═══ Dataset records ═══
-- pv_equiv track=rewrite | github.com/YunYun501/Lazy-Learn-V2 | backend/app/services/content_extractor.py | _batch_contiguous
-- ===== SOURCE A (Python) =====
-- def _batch_contiguous(chapters: list[dict]) -> list[list[dict]]:
--     batches: list[list[dict]] = []
--     current: list[dict] = []
--     for chapter in chapters:
--         if not current:
--             current = [chapter]
--             continue
--         previous = current[-1]
--         if previous["page_end"] + 1 == chapter["page_start"]:
--             current.append(chapter)
--         else:
--             batches.append(current)
--             current = [chapter]
--     if current:
--         batches.append(current)
--     return batches
-- ===== SOURCE B (Python) =====
-- def _batch_contiguous(chapters: list[dict]) -> list[list[dict]]:
--     cuts = [i + 1 for i, (prev, nxt) in enumerate(zip(chapters, chapters[1:]))
--             if prev["page_end"] + 1 != nxt["page_start"]]
--     bounds = [0] + cuts + [len(chapters)]
--     return [chapters[a:b] for a, b in zip(bounds, bounds[1:]) if b > a]
-- ===== Notes on version B (the rewrite author's own statement) =====
-- stated objective: alternative
-- what changed: B precomputes all break indices by scanning consecutive pairs, then partitions the list by slicing between boundary indices, instead of A's single pass that grows and flushes a running buffer.
import Mathlib
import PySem

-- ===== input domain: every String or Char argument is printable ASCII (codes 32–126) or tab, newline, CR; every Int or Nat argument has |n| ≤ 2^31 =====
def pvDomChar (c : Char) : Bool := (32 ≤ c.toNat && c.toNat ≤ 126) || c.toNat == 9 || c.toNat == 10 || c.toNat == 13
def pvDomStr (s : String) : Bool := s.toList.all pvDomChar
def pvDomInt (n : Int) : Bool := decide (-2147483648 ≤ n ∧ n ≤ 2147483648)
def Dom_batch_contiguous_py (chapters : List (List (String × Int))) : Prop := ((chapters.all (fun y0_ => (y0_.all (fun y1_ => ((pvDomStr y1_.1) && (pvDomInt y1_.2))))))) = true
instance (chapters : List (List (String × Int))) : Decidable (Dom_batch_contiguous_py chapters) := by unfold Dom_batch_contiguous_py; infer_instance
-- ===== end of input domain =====

-- B re-implements the grouping by computing all break indices first and then slicing the list
-- between consecutive boundaries, instead of A's running buffer that is grown and flushed;
-- a different decomposition of the same O(n) task.

-- ===== PORT A =====
-- shared helper: the adjacency test previous["page_end"] + 1 == chapter["page_start"]
def pvAdj (previous chapter : List (String × Int)) : Bool :=
  PySem.Dict.getD ⟨previous⟩ "page_end" 0 + 1 == PySem.Dict.getD ⟨chapter⟩ "page_start" 0

-- the body of A's for-loop, acting on the state (batches, current)
def pvStepA (st : List (List (List (String × Int))) × List (List (String × Int)))
    (chapter : List (String × Int)) :
    List (List (List (String × Int))) × List (List (String × Int)) :=
  if st.2.isEmpty then (st.1, [chapter])
  else
    let previous := PySem.List.pyGetD st.2 (-1) []   -- current[-1]; current is nonempty here
    if pvAdj previous chapter then (st.1, st.2 ++ [chapter])
    else (st.1 ++ [st.2], [chapter])

def batch_contiguous_py (chapters : List (List (String × Int))) : List (List (List (String × Int))) :=
  let st := chapters.foldl pvStepA ([], [])
  if st.2.isEmpty then st.1 else st.1 ++ [st.2]

-- ===== PORT B =====
def batch_contiguous_py_alt (chapters : List (List (String × Int))) : List (List (List (String × Int))) :=
  let cuts := ((PySem.List.enumerate (chapters.zip (PySem.List.slice chapters (some 1) none))).filter
      (fun p => !pvAdj p.2.1 p.2.2)).map (fun p => p.1 + 1)
  let bounds := 0 :: cuts ++ [(chapters.length : Int)]
  ((bounds.zip (PySem.List.slice bounds (some 1) none)).filter (fun p => p.1 < p.2)).map
    (fun p => PySem.List.slice chapters (some p.1) (some p.2))

-- ===== PRECONDITION & SPEC =====
-- Pre_ excludes exactly the inputs on which A (and B alike) raises KeyError: some adjacent
-- pair where the left chapter lacks "page_end" or the right one lacks "page_start".
def Pre_batch_contiguous_py (chapters : List (List (String × Int))) : Prop :=
  List.IsChain (fun a b => ((PySem.Dict.get? (⟨a⟩ : PySem.Dict String Int) "page_end").isSome
    && (PySem.Dict.get? (⟨b⟩ : PySem.Dict String Int) "page_start").isSome) = true) chapters
instance (chapters : List (List (String × Int))) : Decidable (Pre_batch_contiguous_py chapters) := by
  unfold Pre_batch_contiguous_py; infer_instance

def pvWitness_batch_contiguous_py : (List (List (String × Int))) :=
  [[("page_start", 1), ("page_end", 2)], [("page_start", 3), ("page_end", 4)], [("page_start", 9), ("page_end", 9)]]

def Spec_batch_contiguous_py (chapters : List (List (String × Int))) (out : List (List (List (String × Int)))) : Prop := out = batch_contiguous_py_alt chapters
instance (chapters : List (List (String × Int))) (out : List (List (List (String × Int)))) : Decidable (Spec_batch_contiguous_py chapters out) := by unfold Spec_batch_contiguous_py; infer_instance

-- ===== CLAIM (what is proved, stated in full; the proofs are below) =====
def Claim_equal_batch_contiguous_py : Prop := ∀ (chapters : List (List (String × Int))), Dom_batch_contiguous_py chapters → Pre_batch_contiguous_py chapters → Spec_batch_contiguous_py chapters (batch_contiguous_py chapters)

-- ===== LEMMAS AND PROOFS =====

-- Reference recursion both ports are reduced to: peel off one maximal contiguous group.
def pvTakeGrp (p : List (String × Int)) :
    List (List (String × Int)) → List (List (String × Int)) × List (List (String × Int))
  | [] => ([], [])
  | c :: cs =>
    if pvAdj p c then
      let r := pvTakeGrp c cs
      (c :: r.1, r.2)
    else ([], c :: cs)

theorem pvTakeGrp_append (p : List (String × Int)) (xs : List (List (String × Int))) :
    (pvTakeGrp p xs).1 ++ (pvTakeGrp p xs).2 = xs := by
  induction xs generalizing p with
  | nil => simp [pvTakeGrp]
  | cons c cs ih =>
    simp only [pvTakeGrp]
    split
    · simpa using ih c
    · simp

theorem pvTakeGrp_snd_le (p : List (String × Int)) (xs : List (List (String × Int))) :
    (pvTakeGrp p xs).2.length ≤ xs.length := by
  have h := pvTakeGrp_append p xs
  have := congrArg List.length h
  simp at this
  omega

def pvGrps : List (List (String × Int)) → List (List (List (String × Int)))
  | [] => []
  | c :: cs =>
    (c :: (pvTakeGrp c cs).1) :: pvGrps (pvTakeGrp c cs).2
termination_by l => l.length
decreasing_by
  have := pvTakeGrp_snd_le c cs
  simp; omega

-- ---- A-side: the flush loop computes pvGrps ----

theorem pvA_loop (xs : List (List (String × Int))) :
    ∀ (bs : List (List (List (String × Int)))) (pre : List (List (String × Int)))
      (p : List (String × Int)),
      (let st := xs.foldl pvStepA (bs, pre ++ [p]);
        if st.2.isEmpty then st.1 else st.1 ++ [st.2]) =
      bs ++ ((pre ++ [p]) ++ (pvTakeGrp p xs).1) :: pvGrps (pvTakeGrp p xs).2 := by
  induction xs with
  | nil =>
    intro bs pre p
    simp [pvTakeGrp, pvGrps]
  | cons c cs ih =>
    intro bs pre p
    simp only [List.foldl_cons]
    have hstep : pvStepA (bs, pre ++ [p]) c =
        if pvAdj p c then (bs, (pre ++ [p]) ++ [c]) else (bs ++ [pre ++ [p]], [c]) := by
      simp [pvStepA, PySem.List.pyGetD_neg_one_append_singleton]
    rw [hstep]
    by_cases h : pvAdj p c
    · simp only [h, if_pos]
      have := ih bs (pre ++ [p]) c
      simp only [this]
      simp only [pvTakeGrp, h, if_pos]
      simp
    · simp only [h, if_neg, Bool.false_eq_true, not_false_iff]
      have := ih (bs ++ [pre ++ [p]]) [] c
      simp only [List.nil_append] at this
      rw [this]
      simp only [pvTakeGrp, h, if_neg, Bool.false_eq_true, not_false_iff]
      rw [pvGrps]
      simp

theorem pvA_eq_grps (l : List (List (String × Int))) :
    batch_contiguous_py l = pvGrps l := by
  cases l with
  | nil => simp [batch_contiguous_py, pvGrps]
  | cons c cs =>
    unfold batch_contiguous_py
    simp only [List.foldl_cons]
    have h0 : pvStepA ([], []) c = ([], [c]) := by simp [pvStepA]
    rw [h0]
    have := pvA_loop cs [] [] c
    simp only [List.nil_append] at this
    rw [this]
    rw [pvGrps]
    simp

-- ---- B-side: cut indices and boundary slicing compute pvGrps too ----

def pvCuts (l : List (List (String × Int))) : List Int :=
  ((PySem.List.enumerate (l.zip (PySem.List.slice l (some 1) none))).filter
      (fun p => !pvAdj p.2.1 p.2.2)).map (fun p => p.1 + 1)

def pvPartB (l : List (List (String × Int))) (bounds : List Int) : List (List (List (String × Int))) :=
  ((bounds.zip (PySem.List.slice bounds (some 1) none)).filter
    (fun p => p.1 < p.2)).map (fun p => PySem.List.slice l (some p.1) (some p.2))

def pvPart (l : List (List (String × Int))) (cuts : List Int) : List (List (List (String × Int))) :=
  (((0 :: cuts ++ [(l.length : Int)]).zip
      (PySem.List.slice (0 :: cuts ++ [(l.length : Int)]) (some 1) none)).filter
    (fun p => p.1 < p.2)).map (fun p => PySem.List.slice l (some p.1) (some p.2))

theorem pvAlt_eq_part (l : List (List (String × Int))) :
    batch_contiguous_py_alt l = pvPart l (pvCuts l) := rfl

theorem pvEnumerate_succ {α : Type} (xs : List α) (s : Int) :
    PySem.List.enumerate xs (s + 1) = (PySem.List.enumerate xs s).map (fun p => (p.1 + 1, p.2)) := by
  induction xs generalizing s with
  | nil => simp [PySem.List.enumerate_nil]
  | cons x xs ih => simp [PySem.List.enumerate_cons, ih]

theorem pvCuts_singleton (a : List (String × Int)) : pvCuts [a] = [] := by
  simp [pvCuts, PySem.List.slice_from_one, PySem.List.enumerate_nil]

theorem pvCuts_cons2 (a b : List (String × Int)) (t : List (List (String × Int))) :
    pvCuts (a :: b :: t) =
      (if pvAdj a b then [] else [1]) ++ (pvCuts (b :: t)).map (· + 1) := by
  simp only [pvCuts, PySem.List.slice_from_one, List.tail_cons, List.zip_cons_cons,
    PySem.List.enumerate_cons]
  rw [show (0 : Int) + 1 = 0 + 1 by rfl, pvEnumerate_succ]
  rw [List.filter_cons]
  rw [List.filter_map]
  by_cases h : pvAdj a b <;> simp [h, Function.comp_def]

theorem pvCuts_nonneg (l : List (List (String × Int))) :
    ∀ x ∈ pvCuts l, (1 : Int) ≤ x := by
  intro x hx
  simp only [pvCuts, List.mem_map, List.mem_filter] at hx
  obtain ⟨p, ⟨hp, -⟩, rfl⟩ := hx
  rw [PySem.List.mem_enumerate_iff] at hp
  obtain ⟨k, hk, rfl⟩ := hp
  simp

theorem pvCuts_takeGrp (xs : List (List (String × Int))) :
    ∀ (p : List (String × Int)),
    pvCuts (p :: xs) =
      if (pvTakeGrp p xs).2 = [] then []
      else (1 + (pvTakeGrp p xs).1.length : Int) ::
        (pvCuts (pvTakeGrp p xs).2).map (· + (1 + (pvTakeGrp p xs).1.length : Int)) := by
  induction xs with
  | nil => intro p; simp [pvCuts_singleton, pvTakeGrp]
  | cons c cs ih =>
    intro p
    rw [pvCuts_cons2, ih c]
    by_cases h : pvAdj p c
    · simp only [pvTakeGrp, h, if_pos]
      by_cases hr : (pvTakeGrp c cs).2 = []
      · simp [hr]
      · simp only [hr, if_neg, not_false_iff]
        simp [List.map_map, Function.comp_def]
        constructor
        · ring
        · intro a _
          ring
    · simp only [pvTakeGrp, h, Bool.false_eq_true, if_neg, not_false_iff]
      rw [ih c]
      by_cases hr : (pvTakeGrp c cs).2 = [] <;> simp [hr]

theorem pvSlice_shift (g r : List (List (String × Int))) (a b : Int)
    (ha : 0 ≤ a) (hb : 0 ≤ b) :
    PySem.List.slice (g ++ r) (some (a + (g.length : Int))) (some (b + (g.length : Int))) =
      PySem.List.slice r (some a) (some b) := by
  rw [PySem.List.slice_toNat _ (by omega) (by omega), PySem.List.slice_toNat _ ha hb]
  have h1 : (a + (g.length : Int)).toNat = g.length + a.toNat := by omega
  have h2 : (b + (g.length : Int)).toNat - (a + (g.length : Int)).toNat = b.toNat - a.toNat := by
    omega
  rw [h2, h1, List.drop_length_add_append]

theorem pvPart_nil_cuts (l : List (List (String × Int))) (hl : l ≠ []) : pvPart l [] = [l] := by
  have hpos : 0 < l.length := List.length_pos_of_ne_nil hl
  simp [pvPart, PySem.List.slice_from_one, hpos, PySem.List.slice_to_natCast]

theorem pvPartB_shift (g r : List (List (String × Int))) (hg : g ≠ [])
    (br : List Int) (hnn : ∀ x ∈ br, 0 ≤ x) :
    pvPartB (g ++ r) ((0 : Int) :: ((0 : Int) :: br).map (· + (g.length : Int))) =
      g :: pvPartB r ((0 : Int) :: br) := by
  have hgpos : 0 < g.length := List.length_pos_of_ne_nil hg
  unfold pvPartB
  rw [PySem.List.slice_from_one, PySem.List.slice_from_one, List.tail_cons, List.tail_cons]
  rw [List.map_cons, List.zip_cons_cons]
  rw [show (List.map (fun x => x + (g.length : Int)) br) =
        (((0 : Int) :: br).map (fun x => x + (g.length : Int))).tail by simp]
  rw [show ((0 : Int) + (g.length : Int)) :: (((0 : Int) :: br).map (fun x => x + (g.length : Int))).tail =
        ((0 : Int) :: br).map (fun x => x + (g.length : Int)) by simp]
  rw [← List.map_tail, List.zip_map, List.tail_cons]
  rw [List.filter_cons]
  have hhead : (decide ((0 : Int) < 0 + (g.length : Int))) = true := by simp; omega
  rw [hhead]
  simp only [if_pos]
  rw [List.filter_map]
  have hpred : ∀ q ∈ (((0 : Int) :: br).zip br),
      (((fun p : Int × Int => decide (p.1 < p.2)) ∘
        Prod.map (· + (g.length : Int)) (· + (g.length : Int))) q) = decide (q.1 < q.2) := by
    intro q _
    simp
  rw [List.filter_congr hpred]
  rw [List.map_cons, List.map_map]
  congr 1
  · rw [show ((0 : Int) + (g.length : Int)) = (g.length : Int) by ring]
    simp only [PySem.List.slice_zero_start, PySem.List.slice_to_natCast]
    exact List.take_left
  · apply List.map_congr_left
    intro q hq
    have hq' := List.mem_filter.mp hq
    have hmem := List.of_mem_zip hq'.1
    have h1 : 0 ≤ q.1 := by
      rcases List.mem_cons.mp hmem.1 with h | h
      · omega
      · exact hnn _ h
    have h2 : 0 ≤ q.2 := hnn _ hmem.2
    simp only [Function.comp_def, Prod.map]
    exact pvSlice_shift g r q.1 q.2 h1 h2

theorem pvPart_cons_shift (g r : List (List (String × Int))) (hg : g ≠ [])
    (cuts : List Int) (hc : ∀ x ∈ cuts, 0 ≤ x) :
    pvPart (g ++ r) ((g.length : Int) :: cuts.map (· + (g.length : Int))) = g :: pvPart r cuts := by
  have hnn : ∀ x ∈ cuts ++ [((r.length : Nat) : Int)], 0 ≤ x := by
    intro x hx
    rcases List.mem_append.mp hx with h | h
    · exact hc x h
    · simp at h; omega
  calc pvPart (g ++ r) ((g.length : Int) :: cuts.map (· + (g.length : Int)))
      = pvPartB (g ++ r)
          (0 :: ((g.length : Int) :: cuts.map (· + (g.length : Int))) ++ [(((g ++ r).length) : Int)]) := rfl
    _ = pvPartB (g ++ r) ((0 : Int) :: ((0 : Int) :: (cuts ++ [((r.length) : Int)])).map (· + (g.length : Int))) := by
        congr 1
        simp [List.length_append]
        ring
    _ = g :: pvPartB r ((0 : Int) :: (cuts ++ [((r.length) : Int)])) := pvPartB_shift g r hg _ hnn
    _ = g :: pvPart r cuts := rfl

theorem pvB_eq_grps (l : List (List (String × Int))) :
    batch_contiguous_py_alt l = pvGrps l := by
  induction l using pvGrps.induct with
  | case1 =>
    have h : pvGrps [] = [] := by rw [pvGrps]
    rw [h]
    rfl
  | case2 c cs ih =>
    rw [pvAlt_eq_part, pvCuts_takeGrp]
    have hsplit : (c :: (pvTakeGrp c cs).1) ++ (pvTakeGrp c cs).2 = c :: cs := by
      simpa using pvTakeGrp_append c cs
    by_cases hr : (pvTakeGrp c cs).2 = []
    · rw [if_pos hr]
      rw [pvPart_nil_cuts _ (by simp)]
      rw [pvGrps, hr, pvGrps]
      rw [← hsplit, hr]
      simp
    · rw [if_neg hr]
      have hk : (1 + ((pvTakeGrp c cs).1.length : Int)) = (((c :: (pvTakeGrp c cs).1)).length : Int) := by
        push_cast [List.length_cons]
        ring
      rw [hk]
      rw [show pvPart (c :: cs) = pvPart ((c :: (pvTakeGrp c cs).1) ++ (pvTakeGrp c cs).2) by rw [hsplit]]
      rw [pvPart_cons_shift _ _ (by simp) _
        (fun x hx => le_trans (by omega) (pvCuts_nonneg _ x hx))]
      rw [← pvAlt_eq_part, ih]
      rw [pvGrps]

-- ===== VERDICT (by name: the statement is the Claim_ definition above) =====
theorem batch_contiguous_py_spec : Claim_equal_batch_contiguous_py := by
  intro chapters _ _
  unfold Spec_batch_contiguous_py
  rw [pvA_eq_grps, pvB_eq_grps]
═══
• [Directions for this task] A verbatim transcription is required: the first line of the listing, the line containing "list[list[dict]] = []", and every line between them.

• [Solution to this exercise]
-- pv_equiv track=rewrite | github.com/YunYun501/Lazy-Learn-V2 | backend/app/services/content_extractor.py | _batch_contiguous
-- ===== SOURCE A (Python) =====
-- def _batch_contiguous(chapters: list[dict]) -> list[list[dict]]:
--     batches: list[list[dict]] = []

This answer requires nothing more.